Here is the link on OpenStack on which you can always find fresh info about Keystone deployment. https://docs.openstack.org/keystone/train/install/index-rdo.html
Prerequsites
Keystone will be installed on controller machine.
We need to create database named keystone, here are the steps
mysql -u root -p
CREATE DATABASE keystone;
We will create user keystone and exchange password – pass for your password.
CREATE USER `keystone`@`localhost` IDENTIFIED BY 'pass';
Grant priviledges on keystone DB to keystone user
GRANT ALL ON keystone.* TO `keystone`@`localhost`;
GRANT ALL PRIVILEGES ON keystone.* TO 'keystone'@'%' \
IDENTIFIED BY 'pass';
GRANT ALL PRIVILEGES ON keystone.* TO 'keystone'@'localhost' \
IDENTIFIED BY 'pass';
exit
Installation
Start installation by typing in
sudo yum install openstack-keystone httpd mod_wsgi
Edit the /etc/keystone/keystone.conf
sudo vi /etc/keystone/keystone.conf
In database section configure following (replace pass with your password.)
[database]
# ...
connection = mysql+pymysql://keystone:pass@controller/keystone
In the token section configure following
[token]
# ...
provider = fernet
Here is how it looks like in my config
Next, we need to run
su -s /bin/sh -c "keystone-manage db_sync" keystone
Initialize Fernet key repos
sudo keystone-manage fernet_setup --keystone-user keystone --keystone-group keystone
sudo keystone-manage credential_setup --keystone-user keystone --keystone-group keystone
Bootstrap identity service. Change ADMIN_PASS for your password suitable for admin user
keystone-manage bootstrap --bootstrap-password ADMIN_PASS \
--bootstrap-admin-url http://controller:5000/v3/ \
--bootstrap-internal-url http://controller:5000/v3/ \
--bootstrap-public-url http://controller:5000/v3/ \
--bootstrap-region-id RegionOne
Configure Apache HTTP server
We need to change server name
sudo vi /etc/httpd/conf/httpd.conf
Edit servername to controller and uncomment it
ServerName controller
Create a link to wsgi-keystone.conf
ln -s /usr/share/keystone/wsgi-keystone.conf /etc/httpd/conf.d/
SSL
In production, you should secure your installation with SSL.
Finalization
We should enable and start service
sudo systemctl enable httpd.service
sudo systemctl start httpd.service
Next we should set environment variables. Values shown are from keystone-manager bootstrap.
Be sure to replace ADMIN_PASS with the password you set in earlier step.
$ export OS_USERNAME=admin
$ export OS_PASSWORD=ADMIN_PASS
$ export OS_PROJECT_NAME=admin
$ export OS_USER_DOMAIN_NAME=Default
$ export OS_PROJECT_DOMAIN_NAME=Default
$ export OS_AUTH_URL=http://controller:5000/v3
$ export OS_IDENTITY_API_VERSION=3
______________
OPTIONALLY – NOT PART OF TUTORIAL!!
If you wish to make these changes permanent, you can do following, this way, these values will be loaded on every system startup.
#vi ~/keystonerc
export OS_PROJECT_DOMAIN_NAME=default
export OS_USER_DOMAIN_NAME=default
export OS_PROJECT_NAME=admin
export OS_USERNAME=admin
export OS_PASSWORD=adminpassword
export OS_AUTH_URL=http://10.0.0.30:5000/v3
export OS_IDENTITY_API_VERSION=3
export OS_IMAGE_API_VERSION=2
export PS1='[\u@\h \W(keystone)]\$ '
# chmod 600 ~/keystonerc
# source ~/keystonerc
# echo "source ~/keystonerc " >> ~/.bash_profile
END OF OPTIONALLY PART
__________________________________
We will also open few ports in firewall (optional)

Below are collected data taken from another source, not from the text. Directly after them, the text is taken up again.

-- pv_equiv track=rewrite | github.com/HiperLunar/AmongUsSniffer | protocol.py | WritePackedUInt32
-- ===== SOURCE A (Python) =====
-- def WritePackedUInt32(x):
--     r = 0
--     while x > 0:
--         b = x & 255
--         if x >= 128:
--             b |= 128
--
--         r = (r << 8) + b
--         x >>= 7
--     return r
-- ===== SOURCE B (Python) =====
-- def WritePackedUInt32(x):
--     if x <= 0:
--         return 0
--     n = 1 + (x.bit_length() - 1) // 7
--     return sum(
--         (((x >> (7 * i)) & 0x7F) | (0x80 if i < n - 1 else 0)) << (8 * (n - 1 - i))
--         for i in range(n)
--     )
-- ===== Notes on version B (the rewrite author's own statement) =====
-- stated objective: alternative
-- what changed: Replaced A's sequential shift-accumulate while-loop by a count-first decomposition: compute the byte count n = 1 + (bit_length-1)//7 in closed form, then build each of the n varint bytes independently by indexed shift/mask and sum them positionally.
import Mathlib
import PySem

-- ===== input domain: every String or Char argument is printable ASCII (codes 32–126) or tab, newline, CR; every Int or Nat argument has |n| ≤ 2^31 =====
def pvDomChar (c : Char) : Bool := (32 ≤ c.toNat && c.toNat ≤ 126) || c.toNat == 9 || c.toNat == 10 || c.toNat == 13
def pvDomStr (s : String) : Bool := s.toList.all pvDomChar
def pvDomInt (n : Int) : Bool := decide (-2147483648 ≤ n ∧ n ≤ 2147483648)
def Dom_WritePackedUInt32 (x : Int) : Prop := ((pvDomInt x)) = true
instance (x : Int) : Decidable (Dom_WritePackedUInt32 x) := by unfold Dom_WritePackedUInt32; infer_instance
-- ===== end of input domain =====

-- B replaces A's sequential shift-accumulate loop by a count-first decomposition: a closed-form
-- group count from bit_length plus an independent positional assembly of each byte (objective:
-- alternative decomposition, same asymptotic cost).

-- ===== PORT A =====
-- literal port of A's while-loop: state (x, r); b = x & 255, continuation bit when x >= 128
def pvLoopA (x r : Int) : Int :=
  if x > 0 then
    let b := PySem.Int.band x 255
    let b := if x ≥ 128 then PySem.Int.bor b 128 else b
    pvLoopA (x >>> (7:Nat)) ((r <<< (8:Nat)) + b)
  else r
termination_by x.toNat
decreasing_by simp [Int.shiftRight_eq_div_pow]; omega

def WritePackedUInt32 (x : Int) : Int := pvLoopA x 0

-- ===== PORT B =====
-- literal port of B: n = 1 + (x.bit_length()-1)//7, result = sum of independently built bytes
def WritePackedUInt32_alt (x : Int) : Int :=
  if x ≤ 0 then 0
  else
    let n : Nat := 1 + (PySem.Int.bitLength x - 1) / 7
    (List.range n).foldl
      (fun (r : Int) (i : Nat) =>
        r + (PySem.Int.bor (PySem.Int.band (x >>> (7*i)) 127)
              (if i < n-1 then 128 else 0)) <<< (8*(n-1-i))) 0

-- ===== PRECONDITION & SPEC =====
def Spec_WritePackedUInt32 (x : Int) (out : Int) : Prop := out = WritePackedUInt32_alt x
instance (x : Int) (out : Int) : Decidable (Spec_WritePackedUInt32 x out) := by unfold Spec_WritePackedUInt32; infer_instance

-- ===== CLAIM (what is proved, stated in full; the proofs are below) =====
def Claim_equal_WritePackedUInt32 : Prop := ∀ (x : Int), Dom_WritePackedUInt32 x → Spec_WritePackedUInt32 x (WritePackedUInt32 x)

-- ===== LEMMAS AND PROOFS =====

-- Nat model of A's loop
def natLoop (m r : Nat) : Nat :=
  if m = 0 then r
  else natLoop (m >>> 7) ((r <<< 8) + (if 128 ≤ m then (m &&& 255) ||| 128 else m &&& 255))
termination_by m
decreasing_by simp [Nat.shiftRight_eq_div_pow]; omega

-- group count as A's loop produces it
def gcA (m : Nat) : Nat := if m = 0 then 0 else gcA (m >>> 7) + 1
termination_by m
decreasing_by simp [Nat.shiftRight_eq_div_pow]; omega

-- B's group count and byte terms (Nat model)
def pvN (m : Nat) : Nat := 1 + (PySem.Int.bitLength (m:Int) - 1) / 7

def pvT (m n i : Nat) : Nat :=
  (((m >>> (7*i)) &&& 127) ||| (if i < n-1 then 128 else 0)) <<< (8*(n-1-i))

def natB (m : Nat) : Nat := ((List.range (pvN m)).map (pvT m (pvN m))).sum

theorem bridgeA : ∀ (m r : Nat), pvLoopA (m:Int) (r:Int) = ((natLoop m r : Nat) : Int) := by
  intro m
  induction m using Nat.strong_induction_on with
  | _ m ih =>
    intro r
    rw [pvLoopA, natLoop]
    by_cases h : m = 0
    · simp [h]
    · have hm : 0 < m := Nat.pos_of_ne_zero h
      have hx : ((m:Int) > 0) := by exact_mod_cast hm
      simp only [hx, if_true, h, if_false]
      have hsh : ((m:Int) >>> (7:Nat)) = ((m >>> 7 : Nat) : Int) := by
        simp [Int.shiftRight_eq_div_pow, Nat.shiftRight_eq_div_pow]
      have hshl : ((r:Int) <<< (8:Nat)) = ((r <<< 8 : Nat) : Int) := by
        simp [Int.shiftLeft_eq, Nat.shiftLeft_eq]
      have hband : PySem.Int.band (m:Int) 255 = ((m &&& 255 : Nat) : Int) := by
        have := PySem.Int.band_natCast m 255; simpa using this
      have hbor : PySem.Int.bor ((m &&& 255 : Nat) : Int) 128 = (((m &&& 255) ||| 128 : Nat) : Int) := by
        have := PySem.Int.bor_natCast (m &&& 255) 128; simpa using this
      by_cases h128 : 128 ≤ m
      · have : ((m:Int) ≥ 128) := by exact_mod_cast h128
        simp only [hband, hbor, this, if_true, h128, hsh, hshl, ← Nat.cast_add]
        exact ih (m >>> 7) (by simp [Nat.shiftRight_eq_div_pow]; omega) _
      · have : ¬ ((m:Int) ≥ 128) := by exact_mod_cast h128
        simp only [hband, this, if_false, h128, hsh, hshl, ← Nat.cast_add]
        exact ih (m >>> 7) (by simp [Nat.shiftRight_eq_div_pow]; omega) _

theorem foldl_sum_cast (t : Nat → Nat) (l : List Nat) (a : Nat) :
    l.foldl (fun r i => r + ((t i : Nat) : Int)) (a:Int) = ((a + (l.map t).sum : Nat) : Int) := by
  induction l generalizing a with
  | nil => simp
  | cons x xs ih =>
    simp only [List.foldl_cons, List.map_cons, List.sum_cons]
    rw [← Nat.cast_add, ih]
    push_cast; ring_nf

theorem bridgeB : ∀ (m : Nat), 0 < m → WritePackedUInt32_alt (m:Int) = ((natB m : Nat) : Int) := by
  intro m hm
  unfold WritePackedUInt32_alt
  have hns : ¬ ((m:Int) ≤ 0) := by exact_mod_cast Nat.not_le.mpr hm
  simp only [hns, if_false]
  have hfun : (fun (r:Int) (i:Nat) =>
      r + (PySem.Int.bor (PySem.Int.band ((m:Int) >>> (7*i)) 127)
            (if i < (1 + (PySem.Int.bitLength (m:Int) - 1) / 7)-1 then 128 else 0)) <<< (8*((1 + (PySem.Int.bitLength (m:Int) - 1) / 7)-1-i)))
      = fun (r:Int) (i:Nat) => r + ((pvT m (pvN m) i : Nat) : Int) := by
    funext r i
    congr 1
    have hsh : ((m:Int) >>> (7*i)) = ((m >>> (7*i) : Nat) : Int) := by
      simp [Int.shiftRight_eq_div_pow, Nat.shiftRight_eq_div_pow]
    rw [hsh]
    have hband : PySem.Int.band ((m >>> (7*i) : Nat) : Int) 127 = (((m >>> (7*i)) &&& 127 : Nat) : Int) := by
      have := PySem.Int.band_natCast (m >>> (7*i)) 127; simpa using this
    rw [hband]
    have hif : ((if i < (1 + (PySem.Int.bitLength (m:Int) - 1) / 7)-1 then (128:Int) else 0))
        = (((if i < pvN m - 1 then (128:Nat) else 0) : Nat) : Int) := by
      unfold pvN; split_ifs <;> simp
    rw [hif]
    have hbor := PySem.Int.bor_natCast ((m >>> (7*i)) &&& 127) (if i < pvN m - 1 then (128:Nat) else 0)
    rw [hbor]
    have hshl : ∀ (a : Nat) (k : Nat), ((a:Int) <<< k) = ((a <<< k : Nat) : Int) := by
      intro a k; simp [Int.shiftLeft_eq, Nat.shiftLeft_eq]
    rw [hshl]
    unfold pvT pvN
    norm_num
  rw [hfun]
  have : ((0:Int)) = ((0:Nat):Int) := rfl
  rw [this, foldl_sum_cast (pvT m (pvN m)) (List.range (1 + (PySem.Int.bitLength (m:Int) - 1) / 7)) 0]
  unfold natB pvN
  norm_num

theorem bl_pos (m : Nat) (h : 0 < m) : 1 ≤ PySem.Int.bitLength (m:Int) := by
  rw [PySem.Int.bitLength_natCast h]; omega

theorem bl_small (m : Nat) (h1 : 0 < m) (h2 : m < 128) : PySem.Int.bitLength (m:Int) ≤ 7 := by
  by_contra hc
  have h := PySem.Int.two_pow_bitLength_le (m:Int) (by exact_mod_cast h1.ne')
  simp at h
  have : 2^7 ≤ 2 ^ (PySem.Int.bitLength (m:Int) - 1) := Nat.pow_le_pow_right (by norm_num) (by omega)
  omega

theorem bl7 (m : Nat) (h : 128 ≤ m) :
    PySem.Int.bitLength (m:Int) = PySem.Int.bitLength ((m/128 : Nat) : Int) + 7 := by
  rw [PySem.Int.bitLength_natCast (by omega),
      PySem.Int.bitLength_natCast (by omega : 0 < m/2),
      PySem.Int.bitLength_natCast (by omega : 0 < m/2/2),
      PySem.Int.bitLength_natCast (by omega : 0 < m/2/2/2),
      PySem.Int.bitLength_natCast (by omega : 0 < m/2/2/2/2),
      PySem.Int.bitLength_natCast (by omega : 0 < m/2/2/2/2/2),
      PySem.Int.bitLength_natCast (by omega : 0 < m/2/2/2/2/2/2)]
  norm_num [Nat.div_div_eq_div_mul]

theorem pvN_step (m : Nat) (h : 128 ≤ m) : pvN m = pvN (m >>> 7) + 1 := by
  have hsh : m >>> 7 = m / 128 := by simp [Nat.shiftRight_eq_div_pow]
  have h1 : 0 < m / 128 := by omega
  have := bl7 m h
  have hb := bl_pos (m/128) h1
  unfold pvN
  rw [hsh, this]
  omega

theorem pvN_small (m : Nat) (h1 : 0 < m) (h2 : m < 128) : pvN m = 1 := by
  have := bl_pos m h1
  have := bl_small m h1 h2
  unfold pvN
  omega

theorem pvN_pos (m : Nat) : 1 ≤ pvN m := by unfold pvN; omega

theorem gcA_eq_pvN : ∀ (m : Nat), 0 < m → gcA m = pvN m := by
  intro m
  induction m using Nat.strong_induction_on with
  | _ m ih =>
    intro hm
    rw [gcA, if_neg hm.ne']
    by_cases h : 128 ≤ m
    · have hsh : m >>> 7 = m / 128 := by simp [Nat.shiftRight_eq_div_pow]
      rw [ih (m >>> 7) (by omega) (by omega), pvN_step m h]
    · have hz : m >>> 7 = 0 := by simp [Nat.shiftRight_eq_div_pow]; omega
      rw [hz, pvN_small m hm (by omega)]
      simp [gcA]

theorem natLoop_acc : ∀ (m r : Nat), natLoop m r = r * 256 ^ gcA m + natLoop m 0 := by
  intro m
  induction m using Nat.strong_induction_on with
  | _ m ih =>
    intro r
    by_cases h : m = 0
    · simp [h, natLoop, gcA]
    · have hlt : m >>> 7 < m := by simp [Nat.shiftRight_eq_div_pow]; omega
      rw [natLoop]; simp only [h, if_false]
      rw [ih _ hlt]
      conv_rhs => rw [gcA, if_neg h, natLoop, if_neg h]
      rw [ih _ hlt (0 <<< 8 + _)]
      simp only [Nat.shiftLeft_eq, pow_succ]
      ring

theorem byte_or (m : Nat) : (m &&& 255) ||| 128 = (m &&& 127) ||| 128 := by
  apply Nat.eq_of_testBit_eq
  intro j
  have h255 : (255:Nat) = 2^8 - 1 := by norm_num
  have h127 : (127:Nat) = 2^7 - 1 := by norm_num
  have h128 : (128:Nat) = 2^7 := by norm_num
  simp only [Nat.testBit_or, Nat.testBit_and, h255, h127, h128,
    Nat.testBit_two_pow_sub_one, Nat.testBit_two_pow]
  by_cases h : 7 = j
  · simp [h]
  · simp only [h, decide_false, Bool.or_false]
    congr 1
    simp only [decide_eq_decide]
    omega

theorem main_nat : ∀ (m : Nat), natLoop m 0 = natB m := by
  intro m
  induction m using Nat.strong_induction_on with
  | _ m ih =>
    by_cases h0 : m = 0
    · subst h0
      rw [natLoop, if_pos rfl]
      decide
    by_cases h128 : 128 ≤ m
    · -- at least two bytes: peel off the low 7-bit group on both sides
      have hlt : m >>> 7 < m := by simp [Nat.shiftRight_eq_div_pow]; omega
      have hm' : 0 < m >>> 7 := by simp [Nat.shiftRight_eq_div_pow]; omega
      have hn' : 1 ≤ pvN (m >>> 7) := pvN_pos _
      rw [natLoop, if_neg h0, if_pos h128, natLoop_acc, gcA_eq_pvN _ hm']
      conv_rhs => rw [natB]
      rw [pvN_step m h128, List.range_succ_eq_map, List.map_cons, List.sum_cons,
          List.map_map]
      have htail : (List.map (pvT m (pvN (m >>> 7) + 1) ∘ Nat.succ) (List.range (pvN (m >>> 7)))
          : List Nat) = List.map (pvT (m >>> 7) (pvN (m >>> 7))) (List.range (pvN (m >>> 7))) := by
        apply List.map_congr_left
        intro i hi
        simp only [Function.comp_apply, pvT, Nat.succ_eq_add_one]
        have e1 : m >>> (7*(i+1)) = (m >>> 7) >>> (7*i) := by
          rw [← Nat.shiftRight_add]; ring_nf
        simp only [Nat.add_sub_cancel, e1]
        have e2 : (i+1 < pvN (m >>> 7)) ↔ (i < pvN (m >>> 7) - 1) := by omega
        have e3 : pvN (m >>> 7) - (i+1) = pvN (m >>> 7) - 1 - i := by omega
        rw [if_congr e2 rfl rfl, e3]
      rw [htail]
      have hhead : pvT m (pvN (m >>> 7) + 1) 0 = ((m &&& 127) ||| 128) * 256 ^ pvN (m >>> 7) := by
        unfold pvT
        have : (0 < pvN (m >>> 7) + 1 - 1) := by omega
        rw [if_pos this]
        simp only [Nat.mul_zero, Nat.shiftRight_zero, Nat.shiftLeft_eq]
        rw [show (2:Nat)^(8 * (pvN (m >>> 7) + 1 - 1 - 0)) = 256 ^ pvN (m >>> 7) by
          rw [pow_mul]; norm_num]
      rw [hhead, ← natB, byte_or, ih _ hlt]
      simp [Nat.shiftLeft_eq]
    · -- single byte
      have hz : m >>> 7 = 0 := by simp [Nat.shiftRight_eq_div_pow]; omega
      rw [natLoop, if_neg h0, if_neg h128, hz, natLoop, if_pos rfl]
      rw [natB, pvN_small m (by omega) (by omega)]
      simp only [List.range_one, List.map_cons, List.map_nil, List.sum_cons, List.sum_nil]
      unfold pvT
      have hand255 : m &&& 255 = m := by
        rw [show (255:Nat) = 2^8-1 by norm_num, Nat.and_two_pow_sub_one_eq_mod]
        omega
      have hand127 : m &&& 127 = m := by
        rw [show (127:Nat) = 2^7-1 by norm_num, Nat.and_two_pow_sub_one_eq_mod]
        omega
      simp [hand255, hand127, Nat.shiftLeft_eq]

-- ===== VERDICT (by name: the statement is the Claim_ definition above) =====
theorem WritePackedUInt32_spec : Claim_equal_WritePackedUInt32 := by
  intro x _
  unfold Spec_WritePackedUInt32 WritePackedUInt32
  by_cases h : x ≤ 0
  · rw [pvLoopA, if_neg (by omega), WritePackedUInt32_alt, if_pos h]
  · have hx : 0 < x := by omega
    have hrepr : x = ((x.toNat : Nat) : Int) := by omega
    rw [hrepr]
    have h0 : ((0:Int)) = ((0:Nat):Int) := rfl
    rw [h0, bridgeA x.toNat 0, bridgeB x.toNat (by omega), main_nat]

sudo firewall-cmd --zone=public --add-port=5000/tcp --permanent
sudo firewall-cmd --permanent --zone=public --add-service=http
sudo firewall-cmd --permanent --zone=public --add-service=https
sudo firewall-cmd --reload
After that, if you try link from the client in your network
Creating Domain, Project, Users, Roles
In the steps above, we created default domain, so we don’t need to do it now.
Domain creation
openstack domain create --description "An Example Domain" example
We will create other details…
Service Project creation
openstack project create --domain default \
--description "Service Project" service
If you get “Missing value auth-url required for auth plugin password” check back and see part where we exported environment variables and check if they are loaded. If you rebooted server in the meantime, you will probably need to export all the values again. Later on, we will create files that we can call when needed.
Project creation
openstack project create --domain default \
--description "Demo Project" myproject
User creation
openstack user create --domain default \
--password-prompt myuser
Role creation
openstack role create myrole
Add role “myrole” to project “myproject” with user “myuser”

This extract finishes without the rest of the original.